The Pulitzer-winning filmmaker talks about shooting those history-shaping Snowden-Greenwald meetings in Hong Kong

By Andrew O'Hehir

Executive Editor

Published October 23, 2014 12:30PM (EDT)

Laura Poitras      (AP/Charles Sykes)
Laura Poitras (AP/Charles Sykes)

Unlike most other documentaries, Laura Poitras’ new film “Citizenfour” both reports on a major news event and is, in itself, a news event. As I wrote after its world premiere at the New York Film Festival a couple of weeks back, “Citizenfour” is a real-life spy story that should be seen by everyone concerned with the scope of American electronic surveillance and the state of privacy and freedom in the electronic age. Since that interest group encompasses everyone on the planet, the film should be a huge hit, right?

Quite possibly not. Too many people already have their minds made up about the subject matter of “Citizenfour,” after the mainstream media’s assault on the perceived character and motivations of Edward Snowden. Poitras’ title refers to the pseudonym used by Snowden, then a contract consultant with the National Security Agency, when he first contacted her by email a bit less than two years ago. Since then, of course, Snowden has become a famous and/or notorious and extremely controversial figure, a hero to some and a traitor to others. Poitras convinced Snowden to let her film him beginning on the day when she and journalist Glenn Greenwald first met him in a Hong Kong hotel. So what you see in “Citizenfour,” for the first time, is not the clichés or assumptions or tabloid-style reporting on who Snowden was and why he chose to reveal an enormous trove of classified documents revealing much of the NSA’s worldwide spy campaign, but the man himself.

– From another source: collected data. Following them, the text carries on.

-- 'max(bef_list)' / 'min(aft_list)' are guarded by the emptiness test in the Python:
-- max?/min? = none exactly on the empty list, so the match reproduces the guard
def narrow_location_hidden_page_numbers_alt (first_page : Int) (total_pages : Int) (found_pages : List (Int × Int)) : List (Int × List Int) :=
  let d : PySem.Dict Int Int := PySem.Dict.ofList found_pages
  let bef_list := d.keys.filter (fun k => decide (k < first_page))
  let bef0 : Int := match PySem.List.max? bef_list (fun y => y) with
    | none => 0
    | some k => d.getD k 0
  let aft_list := d.keys.filter (fun k => decide (total_pages ≤ k))
  let aft0 : Int := match PySem.List.min? aft_list (fun y => y) with
    | none => -1
    | some k => d.getD k (-1)
  let afts : PySem.Dict Int Int :=
    ((PySem.List.pyRange (total_pages - 1) (first_page - 1) (-1)).foldl (bDescStep d) (aft0, PySem.Dict.empty)).2
  let befs : PySem.Dict Int Int :=
    ((PySem.List.pyRange first_page total_pages 1).foldl (bAscStep d) (bef0, PySem.Dict.empty)).2
  -- result dict assembled over the same set difference as A's loop (dict lookups always hit)
  let missing_pages : PySem.Set Int :=
    PySem.Set.diff (PySem.Set.ofList (PySem.List.pyRange first_page total_pages 1))
      (PySem.Set.ofList d.keys)
  let missing : PySem.Dict Int (List Int) :=
    missing_pages.foldl (fun m page => m.insert page [befs.getD page 0, afts.getD page 0]) PySem.Dict.empty
  missing.items
theorem large_pairwise (n lim : Int) (hn : 0 ≤ n) :
    (largeB n lim (pyIsqrt n)).Pairwise (· < ·) := by
  unfold largeB
  rw [List.pairwise_map]
  have hbase : (PySem.List.pyRange 1 (pyIsqrt n + 1)).Pairwise (· < ·) := by
    rw [PySem.List.pyRange_of_pos _ _ (by norm_num : (0:Int) < 1)]
    refine List.Pairwise.map _ (fun a b h => ?_) List.pairwise_lt_range
    omega
  have hrev : ((PySem.List.pyRange 1 (pyIsqrt n + 1)).reverse).Pairwise (· > ·) := by
    rw [List.pairwise_reverse]
    exact hbase
  refine List.Pairwise.imp_of_mem ?_ (List.Pairwise.filter _ hrev)
  intro a b ha hb hab
  have ha' := (largeS_mem n lim (pyIsqrt n) a).1 ha
  have hb' := (largeS_mem n lim (pyIsqrt n) b).1 hb
  obtain ⟨ha1, har, hadvd, -, -, -, -⟩ := ha'
  obtain ⟨hb1, hbr, hbdvd, -, -, -, -⟩ := hb'
  have haa : a * a ≤ n := (le_pyIsqrt hn (by omega)).1 har
  have hnpos : 0 < n := by nlinarith
  obtain ⟨ca, hca⟩ := hadvd
  obtain ⟨cb, hcb⟩ := hbdvd
  have hfa : PySem.Int.floordiv n a = ca := by
    rw [hca, PySem.Int.floordiv_eq_ediv_of_pos (show (0:Int) < a by omega)]
    exact Int.mul_ediv_cancel_left ca (by omega)
  have hfb : PySem.Int.floordiv n b = cb := by
    rw [hcb, PySem.Int.floordiv_eq_ediv_of_pos (show (0:Int) < b by omega)]
    exact Int.mul_ediv_cancel_left cb (by omega)
  rw [hfa, hfb]
  have hcapos : 0 < ca := by nlinarith
  have hcbpos : 0 < cb := by nlinarith
  nlinarith [hab]

theorem mem_alt_iff (n lim x : Int) (hn : 0 ≤ n) :
    x ∈ odd_divisors_up_to_alt n lim ↔ (x % 2 = 1 ∧ 3 ≤ x ∧ x ≤ lim ∧ x ≤ n ∧ x ∣ n) := by
  simp only [odd_divisors_up_to_alt]
  rw [List.mem_append, small_mem, mem_large_iff _ _ _ hn]
  have hrn := pyIsqrt_le n hn
  constructor
  · rintro (⟨h3, hr, hstep, hdvd, hlim⟩ | ⟨hodd, h3, hlim, hrx, hxn, hdvd⟩)
    · exact ⟨by omega, h3, hlim, by omega, hdvd⟩
    · exact ⟨hodd, h3, hlim, hxn, hdvd⟩
  · rintro ⟨hodd, h3, hlim, hxn, hdvd⟩
    by_cases hxr : x ≤ pyIsqrt n
    · exact Or.inl ⟨h3, hxr, by omega, hdvd, hlim⟩
    · exact Or.inr ⟨hodd, h3, hlim, by omega, hxn, hdvd⟩

theorem alt_pairwise_lt (n lim : Int) (hn : 0 ≤ n) :
    (odd_divisors_up_to_alt n lim).Pairwise (· < ·) := by
  simp only [odd_divisors_up_to_alt]
  rw [List.pairwise_append]
  refine ⟨small_pairwise _ _ _, large_pairwise _ _ hn, fun a ha b hb => ?_⟩
  have ha' := (small_mem n lim (pyIsqrt n) a).1 ha
  have hb' := (mem_large_iff n lim b hn).1 hb
  omega

-- ===== VERDICT (by name: the statement is the Claim_ definition above) =====
theorem odd_divisors_up_to_spec : Claim_equal_odd_divisors_up_to := by
  intro number limit_value _ hpre
  unfold Spec_odd_divisors_up_to odd_divisors_up_to
  refine PySem.List.sorted_id_eq_of_perm_of_pairwise _ _ ?_ ((alt_pairwise_lt _ _ hpre).imp le_of_lt)
  refine (List.perm_ext_iff_of_nodup
    (List.Pairwise.imp ne_of_lt (alt_pairwise_lt _ _ hpre) : List.Nodup _)
    (nodup_foldl_stepA _ _ _ _ List.nodup_nil)).2 (fun x => ?_)
  rw [mem_alt_iff _ _ _ hpre, mem_foldl_stepA]
  simp only [List.not_mem_nil, false_or]
  rw [pairing_iff _ _ _ hpre]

You are perfectly free to agree or disagree with Snowden’s reasoning and his decisions, but any argument that he was a foreign agent or a naïve hothead or an arrogant narcissist pretty much falls apart. We are confronted with a calm and reflective adult who has thought deeply about his life-changing and history-shaping decision, and is prepared to face the consequences. As you’ll see in “Citizenfour,” Snowden did not appear confident that he would escape prosecution and imprisonment, and pretty much expected those things. The admittedly ironic fact that he is now a gilded-cage émigré in Russia – America’s longtime global rival, and a vastly less free and open society – is surely not lost on Snowden. But that came about by accident, as the denouement of a chapter of the Snowden story we don’t really know yet: His involvement with WikiLeaks and Julian Assange, who would seem to have bungled his escape plan, albeit with noble intentions.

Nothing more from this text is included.